That's officially next seasons question of the day...  To heck with 'Does a bear shat in the woods'..

'Should my bindings be tight enough to not release?'
'Umm, Does Greg wear kneepads?'


----------



## andyzee (May 7, 2008)

tcharron said:


> Flags for what? To identify yourself in public? Do they come in rainbow bright colors?


 

Flags for the Gay Pride Parade, Greg's got pretty pink ones. I'm starting to think that GSS may be right about this place


----------



## GrilledSteezeSandwich (May 7, 2008)

andyzee said:


> Flags for the Gay Pride Parade, Greg's got pretty pink ones. I'm starting to think that GSS may be right about this place



AlpineZone is the internets biggest sausage fest..if it wasn't for Severine and TrekChick..it would be a disaster..


----------



## andyzee (May 7, 2008)

GrilledSteezeSandwich said:


> AlpineZone is the internets biggest sausage fest..if it wasn't for Severine and TrekChick..it would be a disaster..


 
Is that why you chose your present avatar?

Guy looks like a bumper. (just to keep this on subject)


----------



## 2knees (May 7, 2008)

Greg said:


> They're knee patches or flags. Not "pads." None of you guys would understand, cuz if you wore them they would just accentuate your feebleness.

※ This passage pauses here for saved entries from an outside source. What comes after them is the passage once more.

-- pv_equiv track=rewrite | github.com/lrs1353281004/Kaggle-KKBOX | feature_engineering.py | lyricist_count
-- ===== SOURCE A (Python) =====
-- def lyricist_count(x):
--     if x == 'no_lyricist':
--         return 0
--     else:
--         s_count=1
--         str_list=['|','/','\\',';','、','+','&' ]
--         for str in str_list :
--             s_count=s_count+x.count(str)
--         return s_count
-- ===== SOURCE B (Python) =====
-- def lyricist_count(x):
--     if x == 'no_lyricist':
--         return 0
--     seps = {'|', '/', '\\', ';', '、', '+', '&'}
--     return 1 + sum(1 for ch in x if ch in seps)
-- ===== Notes on version B (the rewrite author's own statement) =====
-- stated objective: simpler
-- what changed: Replaces seven separate full-string .count() scans (one per separator) with a single character-by-character pass counting membership in a separator set.
import Mathlib
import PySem

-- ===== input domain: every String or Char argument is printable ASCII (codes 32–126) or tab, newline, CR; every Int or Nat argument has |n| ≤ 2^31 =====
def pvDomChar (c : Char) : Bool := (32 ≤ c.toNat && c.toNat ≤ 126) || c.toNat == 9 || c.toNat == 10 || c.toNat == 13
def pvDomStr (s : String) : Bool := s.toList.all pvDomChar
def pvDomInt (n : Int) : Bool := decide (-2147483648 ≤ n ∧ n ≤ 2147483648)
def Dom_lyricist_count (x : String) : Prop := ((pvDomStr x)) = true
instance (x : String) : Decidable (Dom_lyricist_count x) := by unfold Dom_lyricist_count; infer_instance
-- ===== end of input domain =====

-- B replaces A's seven separate full-string .count() scans with one single pass over the
-- characters counting membership in a separator set (objective: simpler; same return value).

-- ===== PORT A =====
def lyricist_count (x : String) : Int :=
  if x = "no_lyricist" then 0
  else
    (["|", "/", "\\", ";", "、", "+", "&"] : List String).foldl
      (fun s_count sep => s_count + (PySem.Str.count x sep : Int)) 1

-- ===== PORT B =====
def lyricistSeps : PySem.Set Char := PySem.Set.ofList ['|', '/', '\\', ';', '、', '+', '&']

def lyricist_count_alt (x : String) : Int :=
  if x = "no_lyricist" then 0
  else 1 + (x.toList.countP (fun ch => PySem.Set.contains lyricistSeps ch) : Int)

-- ===== PRECONDITION & SPEC =====
def Spec_lyricist_count (x : String) (out : Int) : Prop := out = lyricist_count_alt x
instance (x : String) (out : Int) : Decidable (Spec_lyricist_count x out) := by unfold Spec_lyricist_count; infer_instance

-- ===== CLAIM (what is proved, stated in full; the proofs are below) =====
def Claim_equal_lyricist_count : Prop := ∀ (x : String), Dom_lyricist_count x → Spec_lyricist_count x (lyricist_count x)

-- ===== LEMMAS AND PROOFS =====

-- A singleton-substring Python count is a character count.
theorem go_singleton (c : Char) (l : List Char) (fuel acc : Nat) (h : l.length ≤ fuel) :
    PySem.Chars.count.go [c] fuel l acc = acc + l.count c := by
  induction l generalizing fuel acc with
  | nil => cases fuel <;> simp [PySem.Chars.count.go]
  | cons hd t ih =>
    cases fuel with
    | zero => simp at h
    | succ f =>
      simp only [PySem.Chars.count.go, List.isPrefixOf, List.count_cons]
      by_cases hc : c = hd
      · subst hc
        simp [ih _ _ (by simpa using h)]
        omega
      · simp [hc, Ne.symm hc, ih _ _ (by simpa using h)]

theorem count_singleton (cs : List Char) (c : Char) : PySem.Chars.count cs [c] = cs.count c := by
  simp [PySem.Chars.count, go_singleton c cs cs.length 0 le_rfl]

-- Counting membership in the separator set in one pass = summing the seven per-character counts.
theorem countP_seps (cs : List Char) :
    cs.countP (fun ch => decide (ch ∈ lyricistSeps))
      = cs.count '|' + cs.count '/' + cs.count '\\' + cs.count ';'
        + cs.count '、' + cs.count '+' + cs.count '&' := by
  induction cs with
  | nil => simp
  | cons c t ih =>
    simp only [List.countP_cons, List.count_cons, ih]
    by_cases h1 : c = '|' <;> by_cases h2 : c = '/' <;> by_cases h3 : c = '\\' <;>
      by_cases h4 : c = ';' <;> by_cases h5 : c = '、' <;> by_cases h6 : c = '+' <;>
      by_cases h7 : c = '&' <;>
      simp_all [lyricistSeps, PySem.Set.contains, PySem.Set.ofList, PySem.Set.add] <;> omega

-- ===== VERDICT (by name: the statement is the Claim_ definition above) =====
theorem lyricist_count_spec : Claim_equal_lyricist_count := by
  intro x _
  unfold Spec_lyricist_count lyricist_count lyricist_count_alt
  by_cases hx : x = "no_lyricist"
  · simp [hx]
  · simp only [hx, List.foldl]
    simp [PySem.Str.count, count_singleton]
    push_cast [countP_seps]
    ring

Or spray paint in the case of JohnnyP.  :lol:


----------



## Greg (May 7, 2008)

2knees said:


> Or spray paint in the case of JohnnyP.  :lol:



And duct tape.


----------



## andyzee (May 7, 2008)

Greg said:


> And duct tape.


 
You bumpers are a kinky bunch.


----------



## jack97 (May 7, 2008)

Greg said:


> And duct tape.





andyzee said:


> You bumpers are a kinky bunch.



Duct tape is a great tool


----------



## jack97 (May 7, 2008)

GrilledSteezeSandwich said:


> AlpineZone is the internets biggest sausage fest..




The avatar and your remark is still cracking me up.  

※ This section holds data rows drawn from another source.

-- pv_equiv track=rewrite | github.com/alexistran/Coding-Challenge-Practice | TwinStrings.py | twins
-- ===== SOURCE A (Python) =====
-- def get_count(s):
--     counts = {}
--     for c in s:
--         if c in counts:
--             counts[c] += 1
--         else:
--             counts[c] = 1
--     return counts
--
-- def get_counts(s):
--     return (get_count(s[::2]), get_count(s[1::2]))
--
-- def twins(a, b):
--     returnedArray = []
--     counter = 0
--     for i in a:
--         if len(a) != len(b) and counter == min(len(a), len(b)):
--             for i in range(0, abs(len(a) - len(b))):
--                 returnedArray.append("No")
--             return returnedArray
--         elif get_counts(a[counter]) == get_counts(b[counter]):
--             returnedArray.append("Yes")
--         else:
--             returnedArray.append("No")
--         counter += 1
--     return returnedArray
-- ===== SOURCE B (Python) =====
-- def twins(a, b):
--     def twin(x, y):
--         return sorted(x[::2]) == sorted(y[::2]) and sorted(x[1::2]) == sorted(y[1::2])
--     return ["Yes" if i < len(b) and twin(a[i], b[i]) else "No" for i in range(len(a))]
-- ===== Notes on version B (the rewrite author's own statement) =====
-- stated objective: idiomatic
-- what changed: Replaces the counter loop with an early length-mismatch bail-out by a single comprehension of length len(a) guarded by i < len(b), and replaces the per-pair character-count-dictionary comparison by comparing the sorted even-index and odd-index slices (multiset comparison by sorting).
import Mathlib
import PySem

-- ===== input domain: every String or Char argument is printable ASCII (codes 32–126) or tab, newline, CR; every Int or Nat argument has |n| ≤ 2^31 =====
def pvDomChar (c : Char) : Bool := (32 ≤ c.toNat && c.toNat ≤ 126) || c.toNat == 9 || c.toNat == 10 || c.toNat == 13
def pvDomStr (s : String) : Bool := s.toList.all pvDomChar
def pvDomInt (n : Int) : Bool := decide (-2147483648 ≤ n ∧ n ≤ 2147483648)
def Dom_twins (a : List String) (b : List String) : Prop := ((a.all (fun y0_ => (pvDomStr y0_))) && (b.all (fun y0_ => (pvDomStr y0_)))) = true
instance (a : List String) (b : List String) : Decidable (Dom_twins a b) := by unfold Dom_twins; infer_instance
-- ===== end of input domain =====

-- B replaces A's counter loop with early length-mismatch return by a direct comprehension of
-- length len(a) with an i < len(b) guard, and the character-count-dict comparison by a
-- sorted-slice (multiset) comparison: idiomatic, same return value on every input.

-- shared helper: s[::2] resp. s[1::2] on a string's characters (step 2 ≠ 0, so slice? is
-- always `some`; the `.getD []` default is never taken)
def pvEvens (s : String) : List Char := (PySem.List.slice? s.toList none none 2).getD []
def pvOdds (s : String) : List Char := (PySem.List.slice? s.toList (some 1) none 2).getD []

-- ===== PORT A =====
def get_count (s : List Char) : PySem.Dict Char Int :=
  s.foldl (fun counts c =>
      if counts.contains c then counts.insert c (counts.getD c 0 + 1)
      else counts.insert c 1)
    PySem.Dict.empty

def get_counts (s : String) : PySem.Dict Char Int × PySem.Dict Char Int :=
  (get_count (pvEvens s), get_count (pvOdds s))

-- Python's dict `==` is mapping equality (insertion order ignored): same keys, same values
def pvDictEq (d1 d2 : PySem.Dict Char Int) : Bool :=
  d1.keys.all (fun k => d2.get? k == d1.get? k) && d2.keys.all (fun k => d1.get? k == d2.get? k)

-- Python's tuple `==` on the pairs returned by get_counts
def pvCountsEq (p q : PySem.Dict Char Int × PySem.Dict Char Int) : Bool :=
  pvDictEq p.1 q.1 && pvDictEq p.2 q.2

-- A's loop over `a` with `returnedArray`/`counter`; a[counter]/b[counter] are always in range
-- when accessed (established in the proofs), so `.getD counter ""` is exact
def twinsGo (a b : List String) : List String → List String → Nat → List String
  | [], arr, _ => arr
  | _ :: t, arr, counter =>
    if a.length ≠ b.length ∧ counter = min a.length b.length then
      (PySem.List.pyRange 0 ((a.length : Int) - (b.length : Int)).natAbs 1).foldl
        (fun r _ => r ++ ["No"]) arr
    else if pvCountsEq (get_counts (a.getD counter "")) (get_counts (b.getD counter "")) then
      twinsGo a b t (arr ++ ["Yes"]) (counter + 1)
    else
      twinsGo a b t (arr ++ ["No"]) (counter + 1)

def twins (a : List String) (b : List String) : List String :=
  twinsGo a b a [] 0

-- ===== PORT B =====
-- sorted(x[::2]) == sorted(y[::2]) and sorted(x[1::2]) == sorted(y[1::2])
def twinEq (x y : String) : Bool :=
  (PySem.List.sorted (pvEvens x) (fun c => c) false == PySem.List.sorted (pvEvens y) (fun c => c) false)
    && (PySem.List.sorted (pvOdds x) (fun c => c) false == PySem.List.sorted (pvOdds y) (fun c => c) false)

def twins_alt (a : List String) (b : List String) : List String :=
  (List.range a.length).map (fun i =>
    if decide (i < b.length) && twinEq (a.getD i "") (b.getD i "") then "Yes" else "No")

-- ===== PRECONDITION & SPEC =====
def Spec_twins (a : List String) (b : List String) (out : List String) : Prop := out = twins_alt a b
instance (a : List String) (b : List String) (out : List String) : Decidable (Spec_twins a b out) := by unfold Spec_twins; infer_instance

-- ===== CLAIM (what is proved, stated in full; the proofs are below) =====
def Claim_equal_twins : Prop := ∀ (a : List String) (b : List String), Dom_twins a b → Spec_twins a b (twins a b)

-- ===== LEMMAS AND PROOFS =====

lemma get_count_eq_counter (s : List Char) : get_count s = PySem.Dict.counter s := by
  rw [← PySem.Dict.foldl_insert_getD_add_one_eq_counter]
  unfold get_count
  apply List.foldl_ext
  intro d c _
  by_cases h : d.contains c
  · simp [h]
  · simp only [Bool.not_eq_true] at h
    simp [h, PySem.Dict.getD_of_not_contains _ _ h]

lemma get?_counter (s : List Char) (c : Char) :
    (PySem.Dict.counter s).get? c = if c ∈ s then some ((s.count c : Int)) else none := by
  by_cases h : c ∈ s
  · rw [if_pos h]
    apply PySem.Dict.get?_of_mem_items
    · rw [PySem.Dict.items_counter]
      exact List.mem_map.mpr ⟨c, (PySem.Set.mem_ofList s c).mpr h, rfl⟩
    · exact PySem.Dict.nodup_keys_counter s
  · rw [if_neg h, PySem.Dict.get?_eq_none_iff_not_mem_keys, PySem.Dict.keys_counter]
    exact fun hm => h ((PySem.Set.mem_ofList s c).mp hm)

lemma pvDictEq_counter (s1 s2 : List Char) :
    pvDictEq (PySem.Dict.counter s1) (PySem.Dict.counter s2) = true ↔ s1.Perm s2 := by
  rw [List.perm_iff_count]
  unfold pvDictEq
  simp only [Bool.and_eq_true, List.all_eq_true, PySem.Dict.keys_counter, get?_counter]
  constructor
  · rintro ⟨h1, h2⟩ c
    by_cases hc1 : c ∈ s1
    · have hx := h1 c ((PySem.Set.mem_ofList s1 c).mpr hc1)
      by_cases hc2 : c ∈ s2 <;> simp [hc1, hc2] at hx
      omega
    · by_cases hc2 : c ∈ s2
      · have hx := h2 c ((PySem.Set.mem_ofList s2 c).mpr hc2)
        simp [hc1, hc2] at hx
      · have e1 : s1.count c = 0 := List.count_eq_zero.mpr hc1
        have e2 : s2.count c = 0 := List.count_eq_zero.mpr hc2
        omega
  · intro h
    constructor
    · intro k hk
      have hk1 : k ∈ s1 := (PySem.Set.mem_ofList s1 k).mp hk
      have hk2 : k ∈ s2 := by
        have hc := h k
        have hp := List.count_pos_iff.mpr hk1
        exact List.count_pos_iff.mp (by omega)
      simp [hk1, hk2, h k]
    · intro k hk
      have hk2 : k ∈ s2 := (PySem.Set.mem_ofList s2 k).mp hk
      have hk1 : k ∈ s1 := by
        have hc := h k
        have hp := List.count_pos_iff.mpr hk2
        exact List.count_pos_iff.mp (by omega)
      simp [hk1, hk2, h k]

lemma pvDictEq_eq_sorted (l1 l2 : List Char) :
    pvDictEq (PySem.Dict.counter l1) (PySem.Dict.counter l2)
      = (PySem.List.sorted l1 (fun c => c) false == PySem.List.sorted l2 (fun c => c) false) := by
  rw [Bool.eq_iff_iff, pvDictEq_counter, beq_iff_eq, PySem.List.sorted_id_eq_sorted_id_iff_perm]

lemma pvCountsEq_eq_twinEq (x y : String) :
    pvCountsEq (get_counts x) (get_counts y) = twinEq x y := by
  unfold pvCountsEq get_counts twinEq
  simp only [get_count_eq_counter, pvDictEq_eq_sorted]

lemma foldl_appendNo (l : List Int) (arr : List String) :
    l.foldl (fun r _ => r ++ ["No"]) arr = arr ++ l.map (fun _ => "No") := by
  induction l generalizing arr with
  | nil => simp
  | cons x t ih => simp [List.foldl_cons, ih]

lemma length_pyRange_one (n : Nat) : (PySem.List.pyRange 0 ((n : Nat) : Int) 1).length = n := by
  simp [PySem.List.pyRange]
  omega

lemma go_spec (a b : List String) (rest : List String) :
    ∀ (counter : Nat) (arr : List String),
      counter + rest.length = a.length → rest = a.drop counter → counter ≤ b.length →
      twinsGo a b rest arr counter
        = arr ++ (List.range' counter rest.length).map (fun i =>
            if decide (i < b.length) && twinEq (a.getD i "") (b.getD i "") then "Yes" else "No") := by
  induction rest with
  | nil => intro counter arr _ _ _; simp [twinsGo]
  | cons x t ih =>
    intro counter arr hlen hdrop hb
    simp only [List.length_cons] at hlen
    have hca : counter < a.length := by omega
    simp only [twinsGo, List.length_cons]
    by_cases hbr : a.length ≠ b.length ∧ counter = min a.length b.length
    · rw [if_pos hbr]
      obtain ⟨hne, hmin⟩ := hbr
      have hbl : b.length = counter := by omega
      have hk : ((a.length : Int) - (b.length : Int)).natAbs = t.length + 1 := by omega
      rw [foldl_appendNo, hk]
      congr 1
      rw [List.map_const']
      have hcg : ∀ i ∈ List.range' counter (t.length + 1),
          (if decide (i < b.length) && twinEq (a.getD i "") (b.getD i "") then "Yes" else "No")
            = "No" := by
        intro i hi
        have h1 : counter ≤ i := (List.mem_range'_1.mp hi).1
        have h2 : ¬ (i < b.length) := by omega
        simp [h2]
      rw [List.map_congr_left hcg, List.map_const', List.length_range',
        length_pyRange_one (t.length + 1)]
    · rw [if_neg hbr]
      have hor : a.length = b.length ∨ counter ≠ min a.length b.length := by tauto
      have hcb : counter < b.length := by rcases hor with h | h <;> omega
      have hdrop' : t = a.drop (counter + 1) := by
        have h1 : List.drop 1 (x :: t) = List.drop 1 (a.drop counter) := by rw [← hdrop]
        simpa [List.drop_drop] using h1
      rw [pvCountsEq_eq_twinEq, List.range'_succ, List.map_cons]
      have hd : decide (counter < b.length) = true := decide_eq_true hcb
      by_cases ht : twinEq (a.getD counter "") (b.getD counter "") = true
      · rw [if_pos ht, ih (counter + 1) (arr ++ ["Yes"]) (by omega) hdrop' (by omega)]
        simp only [hd, ht, Bool.true_and]
        simp
      · simp only [Bool.not_eq_true] at ht
        rw [if_neg (by rw [ht]; simp), ih (counter + 1) (arr ++ ["No"]) (by omega) hdrop' (by omega)]
        simp only [hd, ht, Bool.and_false]
        simp

-- ===== VERDICT (by name: the statement is the Claim_ definition above) =====
theorem twins_spec : Claim_equal_twins := by
  intro a b _
  unfold Spec_twins twins twins_alt
  rw [go_spec a b a 0 [] (by simp) (by simp) (by omega), List.range_eq_range']
  simp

Talking smack aside, you want to see some ass kissing, go one of the other ski forum mentioned.


----------



## GrilledSteezeSandwich (May 7, 2008)

jack97 said:


> The avatar and your remark is still cracking me up.
> 
> 
> Talking smack aside, you want to see some ass kissing go one of the other ski forum mentioned.



Well Epicski is a more elitist sausage fest...more common queers here..lol


----------



## jack97 (May 7, 2008)

GrilledSteezeSandwich said:


> Well Epicski is a more elitist sausage fest...more common queers here..lol



Kind of makes sense....seems like you're slumming with the commoners.


----------



## 2knees (May 7, 2008)

GrilledSteezeSandwich said:


> Well Epicski is a more elitist sausage fest...more common queers here..lol




What about your groupies and admirers from Pa wecantskiorride?


----------



## redalienx11 (May 7, 2008)

not that bumpers would even know about black diamond equipment ltd, but one of the most reputable outdoor gear manufacturers makes kneepads specifically for skiing. because turn earners are that hardcore and they know it.
http://www.bdel.com/gear/telekneesis.php


----------



## deadheadskier (May 7, 2008)

GrilledSteezeSandwich said:


> Well Epicski is a more elitist sausage fest...more common queers here..lol



you ain't kiddin' 

when I read the Augusta Maine thread, I stumbled upon this from AltaSkiBum

"Thanks Michael I will be on tumbledown this summer rod in hand!!"

:-o


----------



## GrilledSteezeSandwich (May 7, 2008)

2knees said:


> What about your groupies and admirers from Pa wecantskiorride?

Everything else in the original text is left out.